The wrapping conveyor 52 delivers successive filter cigarettes of double unit length into successive flutes of a rotary drum-shaped conveyor 54 forming part of a first testing unit which monitors the wrappers of successive cigarettes and produces signals in response to detection of defective wrappers. Such signals are utilized to segregate the defective cigarettes from satisfactory cigaretttes, either on the drum 54 or on a severing conveyor 56 which receives tested cigarettes from the conveyor 54 and cooperates with a disk-shaped rotary knife 56a to sever each filter cigarette of double unit length midway between its ends so that each such cigarette yields two coaxial filter cigarettes of unit length. Each filter cigarette of unit length consists of a plain cigarette Z, one-half of a filter rod section of double unit length, and one-half of a convoluted tubular uniting band.

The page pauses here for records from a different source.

lemma pvLoopB_stop (sg : List String) (i : Nat) (h : ¬ i < sg.length) : pvLoopB sg i = true := by
  rw [pvLoopB]; simp [h]

-- The core invariant: A's marking scan over the mutated copy equals B's forward pairing scan.
-- "clean" state: tmp agrees with sg from position c on and tmp[c-1] carries no bond suffix;
-- "consumed" state: tmp[c] was overwritten with 'None' by the previous forward match.
lemma pvLoopAB : ∀ (k : Nat) (sg tmp : List String) (c : Nat),
    tmp.length = sg.length → sg.length - c ≤ k →
    (((∀ j, c ≤ j → tmp.getD j "" = sg.getD j "") →
      (c = 0 ∨ (pvSuffixA (tmp.getD (c - 1) "") = false ∧ pvSuffixB (tmp.getD (c - 1) "") = false)) →
      pvLoopA tmp c = pvLoopB sg c)
    ∧
    (tmp.getD c "" = "None" → (∀ j, c + 1 ≤ j → tmp.getD j "" = sg.getD j "") →
      pvLoopA tmp c = pvLoopB sg (c + 1))) := by
  intro k
  induction k with
  | zero =>
    intro sg tmp c hlen hk
    have hc : ¬ c < tmp.length := by omega
    exact ⟨fun _ _ => by rw [pvLoopA_stop tmp c hc, pvLoopB_stop sg c (by omega)],
           fun _ _ => by rw [pvLoopA_stop tmp c hc, pvLoopB_stop sg (c + 1) (by omega)]⟩
  | succ k ih =>
    intro sg tmp c hlen hk
    by_cases hc : c < tmp.length
    case neg =>
      exact ⟨fun _ _ => by rw [pvLoopA_stop tmp c hc, pvLoopB_stop sg c (by omega)],
             fun _ _ => by rw [pvLoopA_stop tmp c hc, pvLoopB_stop sg (c + 1) (by omega)]⟩
    case pos =>
    have hcs : c < sg.length := by omega
    have hNa : pvSuffixA "None" = false := by decide
    have hNb : pvSuffixB "None" = false := by decide
    constructor
    · -- clean state
      intro hag hprev
      have hbonds : tmp.getD c "" = sg.getD c "" := hag c le_rfl
      have hprevA : pvSuffixA (if c > 0 then tmp.getD (c - 1) "" else "None") = false := by
        rcases hprev with h0 | ⟨ha, _⟩
        · simp [h0, hNa]
        · split_ifs with h <;> [exact ha; exact hNa]
      have hprevB : pvSuffixB (if c > 0 then tmp.getD (c - 1) "" else "None") = false := by
        rcases hprev with h0 | ⟨_, hb⟩
        · simp [h0, hNb]
        · split_ifs with h <;> [exact hb; exact hNb]
      rw [pvLoopA]
      simp only [hc, dif_pos, hbonds]
      rw [pvLoopB]
      simp only [hcs, dif_pos]
      set s := sg.getD c "" with hs
      have hnextB : (pvSuffixB (if c < tmp.length - 1 then tmp.getD (c + 1) "" else "None")
            && PySem.Str.startswith (if c < tmp.length - 1 then tmp.getD (c + 1) "" else "None") (pvLigand s))
          = pvPairOk sg c s "_betabond" := by
        unfold pvPairOk
        by_cases hlt : c + 1 < sg.length
        · have hlt' : c < tmp.length - 1 := by omega
          rw [if_pos hlt, if_pos hlt', hag (c + 1) (by omega)]; rfl
        · have hlt' : ¬ c < tmp.length - 1 := by omega
          rw [if_neg hlt, if_neg hlt', hNb, Bool.false_and]
      have hnextA : (pvSuffixA (if c < tmp.length - 1 then tmp.getD (c + 1) "" else "None")
            && PySem.Str.startswith (if c < tmp.length - 1 then tmp.getD (c + 1) "" else "None") (pvLigand s))
          = pvPairOk sg c s "_alphabond" := by
        unfold pvPairOk
        by_cases hlt : c + 1 < sg.length
        · have hlt' : c < tmp.length - 1 := by omega
          rw [if_pos hlt, if_pos hlt', hag (c + 1) (by omega)]; rfl
        · have hlt' : ¬ c < tmp.length - 1 := by omega
          rw [if_neg hlt, if_neg hlt', hNa, Bool.false_and]
      simp only [hprevA, hprevB, Bool.false_and, Bool.false_eq_true, if_false, hnextB, hnextA]
      by_cases hA : pvSuffixA s = true
      · simp only [hA, if_true]
        by_cases hP : pvPairOk sg c s "_betabond" = true
        · simp only [hP, if_true]
          have hlt : c + 1 < sg.length := by
            by_contra h
            unfold pvPairOk at hP
            rw [if_neg h] at hP
            exact absurd hP (by simp)
          have hlen' : ((tmp.set c "None").set (c + 1) "None").length = sg.length := by
            simp [hlen]
          have hcons : ((tmp.set c "None").set (c + 1) "None").getD (c + 1) "" = "None" :=
            pvGetD_set_self _ _ _ (by simp; omega)
          have hag' : ∀ j, (c + 1) + 1 ≤ j →
              ((tmp.set c "None").set (c + 1) "None").getD j "" = sg.getD j "" := by
            intro j hj
            rw [pvGetD_set_ne _ _ _ _ (by omega), pvGetD_set_ne _ _ _ _ (by omega)]
            exact hag j (by omega)
          exact (ih sg _ (c + 1) hlen' (by omega)).2 hcons hag'
        · simp [hP]
      · simp only [hA, Bool.false_eq_true, if_false]
        by_cases hB : pvSuffixB s = true
        · simp only [hB, if_true]
          by_cases hP : pvPairOk sg c s "_alphabond" = true
          · simp only [hP, if_true]
            have hlt : c + 1 < sg.length := by
              by_contra h
              unfold pvPairOk at hP
              rw [if_neg h] at hP
              exact absurd hP (by simp)
            have hlen' : ((tmp.set c "None").set (c + 1) "None").length = sg.length := by
              simp [hlen]
            have hcons : ((tmp.set c "None").set (c + 1) "None").getD (c + 1) "" = "None" :=
              pvGetD_set_self _ _ _ (by simp; omega)
            have hag' : ∀ j, (c + 1) + 1 ≤ j →
                ((tmp.set c "None").set (c + 1) "None").getD j "" = sg.getD j "" := by
              intro j hj
              rw [pvGetD_set_ne _ _ _ _ (by omega), pvGetD_set_ne _ _ _ _ (by omega)]
              exact hag j (by omega)
            exact (ih sg _ (c + 1) hlen' (by omega)).2 hcons hag'
          · simp [hP]
        · simp only [hB, Bool.false_eq_true, if_false]
          refine (ih sg tmp (c + 1) hlen (by omega)).1 (fun j hj => hag j (by omega)) (Or.inr ?_)
          have h1 : (c + 1) - 1 = c := by omega
          rw [h1, hbonds]
          exact ⟨by simpa using hA, by simpa using hB⟩
    · -- consumed state
      intro hcons hag
      rw [pvLoopA]
      simp only [hc, dif_pos, hcons, hNa, hNb, Bool.false_eq_true, if_false]
      refine (ih sg tmp (c + 1) hlen (by omega)).1 hag (Or.inr ?_)
      have h1 : (c + 1) - 1 = c := by omega
      rw [h1, hcons]
      exact ⟨hNa, hNb⟩

lemma pvTail_eq (sg : List String) (g : String) : pvTailA sg g = pvTailB sg g := by
  have hloop : pvLoopA sg 0 = pvLoopB sg 0 :=
    (pvLoopAB sg.length sg sg 0 rfl (by omega)).1 (fun _ _ => rfl) (Or.inl rfl)
  unfold pvTailA pvTailB
  by_cases hg : (g == "tbp") = true
  · simp only [hg, if_true]
    cases PySem.List.pyGet? sg 0 with
    | none => rfl
    | some first => simp [hloop]
  · simp [hg, hloop]
-- pv_equiv track=rewrite | github.com/xxGradzix/emsib-backend-data-processing | optimization/optimizer.py | compute_optimal_settings
-- ===== SOURCE A (Python) =====
-- def compute_optimal_settings(predicted_demand):
--     settings = []
--     for kwh in predicted_demand:
--         if kwh > 60:
--             settings.append({"HVAC_level": "LOW"})
--         elif kwh > 40:
--             settings.append({"HVAC_level": "MEDIUM"})
--         else:
--             settings.append({"HVAC_level": "HIGH"})
--     return settings
-- ===== SOURCE B (Python) =====
-- # Three staged passes, one per HVAC category: outer loop over an interval table,
-- # each pass stamps its label into the slots of matching demand values.
-- _CATEGORIES = (
--     ("HIGH",   lambda k: k <= 40),
--     ("MEDIUM", lambda k: 40 < k <= 60),
--     ("LOW",    lambda k: 60 < k),
-- )
--
-- def compute_optimal_settings(predicted_demand):
--     out = [None] * len(predicted_demand)
--     for label, test in _CATEGORIES:
--         out = [{"HVAC_level": label} if test(kwh) else cur
--                for cur, kwh in zip(out, predicted_demand)]
--     return out
-- ===== Notes on version B (the rewrite author's own statement) =====
-- stated objective: alternative
-- what changed: Inverts the loop nesting: instead of one pass with a per-element if/elif/else cascade, B iterates over a table of (label, predicate) categories and makes one zip-pass per category, stamping that label into the matching slots of a preallocated output list.
import Mathlib
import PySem

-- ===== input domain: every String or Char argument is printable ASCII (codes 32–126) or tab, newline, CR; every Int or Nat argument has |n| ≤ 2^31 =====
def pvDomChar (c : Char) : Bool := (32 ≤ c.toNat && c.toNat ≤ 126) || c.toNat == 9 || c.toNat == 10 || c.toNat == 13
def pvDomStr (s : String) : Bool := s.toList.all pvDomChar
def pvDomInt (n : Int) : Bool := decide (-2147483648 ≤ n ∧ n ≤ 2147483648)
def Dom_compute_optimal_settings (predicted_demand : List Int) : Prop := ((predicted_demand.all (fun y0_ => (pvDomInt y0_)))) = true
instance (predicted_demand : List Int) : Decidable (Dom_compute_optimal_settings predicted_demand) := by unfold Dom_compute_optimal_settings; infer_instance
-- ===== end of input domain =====

-- B inverts A's loop nesting: it iterates over a (label, predicate) category table and
-- does one zip-pass per category, stamping the label into matching output slots (alternative structure).


-- ===== PORT A =====
-- settings = []; for kwh in …: append one singleton dict chosen by the if/elif/else cascade
def compute_optimal_settings (predicted_demand : List Int) : List (List (String × String)) :=
  predicted_demand.foldl
    (fun settings kwh =>
      if kwh > 60 then settings ++ [[("HVAC_level", "LOW")]]
      else if kwh > 40 then settings ++ [[("HVAC_level", "MEDIUM")]]
      else settings ++ [[("HVAC_level", "HIGH")]])
    []

-- ===== PORT B =====
-- category table: (label, membership predicate); the predicates are exhaustive and disjoint
def pvCategories : List (String × (Int → Bool)) :=
  [("HIGH",   fun k => k ≤ 40),
   ("MEDIUM", fun k => 40 < k && k ≤ 60),
   ("LOW",    fun k => 60 < k)]

-- out = [None]*n; for each category, one zip-pass stamping its label into matching slots.
-- Python's None placeholder is modelled by []; since the categories are exhaustive, no
-- placeholder survives to the result, so this is exact.
def compute_optimal_settings_alt (predicted_demand : List Int) : List (List (String × String)) :=
  pvCategories.foldl
    (fun out cat =>
      List.zipWith (fun cur kwh => if cat.2 kwh then [("HVAC_level", cat.1)] else cur)
        out predicted_demand)
    (List.replicate predicted_demand.length [])

-- ===== PRECONDITION & SPEC =====
def Spec_compute_optimal_settings (predicted_demand : List Int) (out : List (List (String × String))) : Prop := out = compute_optimal_settings_alt predicted_demand
instance (predicted_demand : List Int) (out : List (List (String × String))) : Decidable (Spec_compute_optimal_settings predicted_demand out) := by unfold Spec_compute_optimal_settings; infer_instance

-- ===== CLAIM (what is proved, stated in full; the proofs are below) =====
def Claim_equal_compute_optimal_settings : Prop := ∀ (predicted_demand : List Int), Dom_compute_optimal_settings predicted_demand → Spec_compute_optimal_settings predicted_demand (compute_optimal_settings predicted_demand)

-- ===== LEMMAS AND PROOFS =====

-- the cascade value of one element
def pvCascade (kwh : Int) : List (String × String) :=
  if kwh > 60 then [("HVAC_level", "LOW")]
  else if kwh > 40 then [("HVAC_level", "MEDIUM")]
  else [("HVAC_level", "HIGH")]

-- B peels one element off the front: the three zip-passes act independently per position
theorem pv_alt_cons (x : Int) (xs : List Int) :
    compute_optimal_settings_alt (x :: xs) = pvCascade x :: compute_optimal_settings_alt xs := by
  unfold compute_optimal_settings_alt pvCategories pvCascade
  simp only [List.foldl, List.length_cons, List.replicate_succ, List.zipWith_cons_cons]
  by_cases h1 : x > 60
  · simp [h1, show ¬ (x ≤ 40) by omega]
  · by_cases h2 : x > 40
    · simp [h1, h2, show ¬ (x ≤ 40) by omega, show x ≤ 60 by omega]
    · simp [h1, h2, show x ≤ 40 by omega]
-- A's append-accumulator loop computes the map of the cascade
theorem pv_foldl_eq_map (xs : List Int) (acc : List (List (String × String))) :
    xs.foldl
      (fun settings kwh =>
        if kwh > 60 then settings ++ [[("HVAC_level", "LOW")]]
        else if kwh > 40 then settings ++ [[("HVAC_level", "MEDIUM")]]
        else settings ++ [[("HVAC_level", "HIGH")]])
      acc
    = acc ++ xs.map pvCascade := by
  induction xs generalizing acc with
  | nil => simp
  | cons k xs ih =>
    simp only [List.foldl, List.map]
    rw [show (if k > 60 then acc ++ [[("HVAC_level", "LOW")]]
       else if k > 40 then acc ++ [[("HVAC_level", "MEDIUM")]]
       else acc ++ [[("HVAC_level", "HIGH")]]) = acc ++ [pvCascade k] by
         unfold pvCascade; split_ifs <;> rfl]
    rw [ih, List.append_assoc]
    rfl

-- B computes the same map
theorem pv_alt_eq_map (xs : List Int) :
    compute_optimal_settings_alt xs = xs.map pvCascade := by
  induction xs with
  | nil => rfl
  | cons x xs ih => rw [pv_alt_cons, ih, List.map]

-- ===== VERDICT (by name: the statement is the Claim_ definition above) =====
theorem compute_optimal_settings_spec : Claim_equal_compute_optimal_settings := by
  intro xs _
  show compute_optimal_settings xs = compute_optimal_settings_alt xs
  rw [pv_alt_eq_map]
  unfold compute_optimal_settings
  simpa using pv_foldl_eq_map xs []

Successive pairs of coaxial filter cigarettes of unit length are transferred onto a conveyor 57 forming part of a turn-around device or unit wherein one filter cigarette of each pair is inverted end-for-end and is preferably placed into the spaces between successive non-inverted filter cigarettes of unit length. Thus, all filter cigarettes of unit length form a single row wherein all of the filter tips face in the same direction, and successive cigarettes of this row are transferred onto the conveyor 58 of a second testing unit having means for determining the density of the tobacco-containing ends of filter cigarettes. The second testing unit produces signals in response to detection of cigarettes wherein the density of tobacco-containing ends is unsatisfactory, and such signals are utilized for segregation of defective cigarettes from satisfactory cigarettes. The conveyor 58 is followed by a further conveyor 59 and a conveyor 61 which transfers the satisfactory filter cigarettes of unit length onto the upper stretch of an endless conveyor belt 62. This belt can transport satisfactory filter cigarettes of unit length into storage, to a tray filling machine (not shown), or directly to a packing machine (not shown).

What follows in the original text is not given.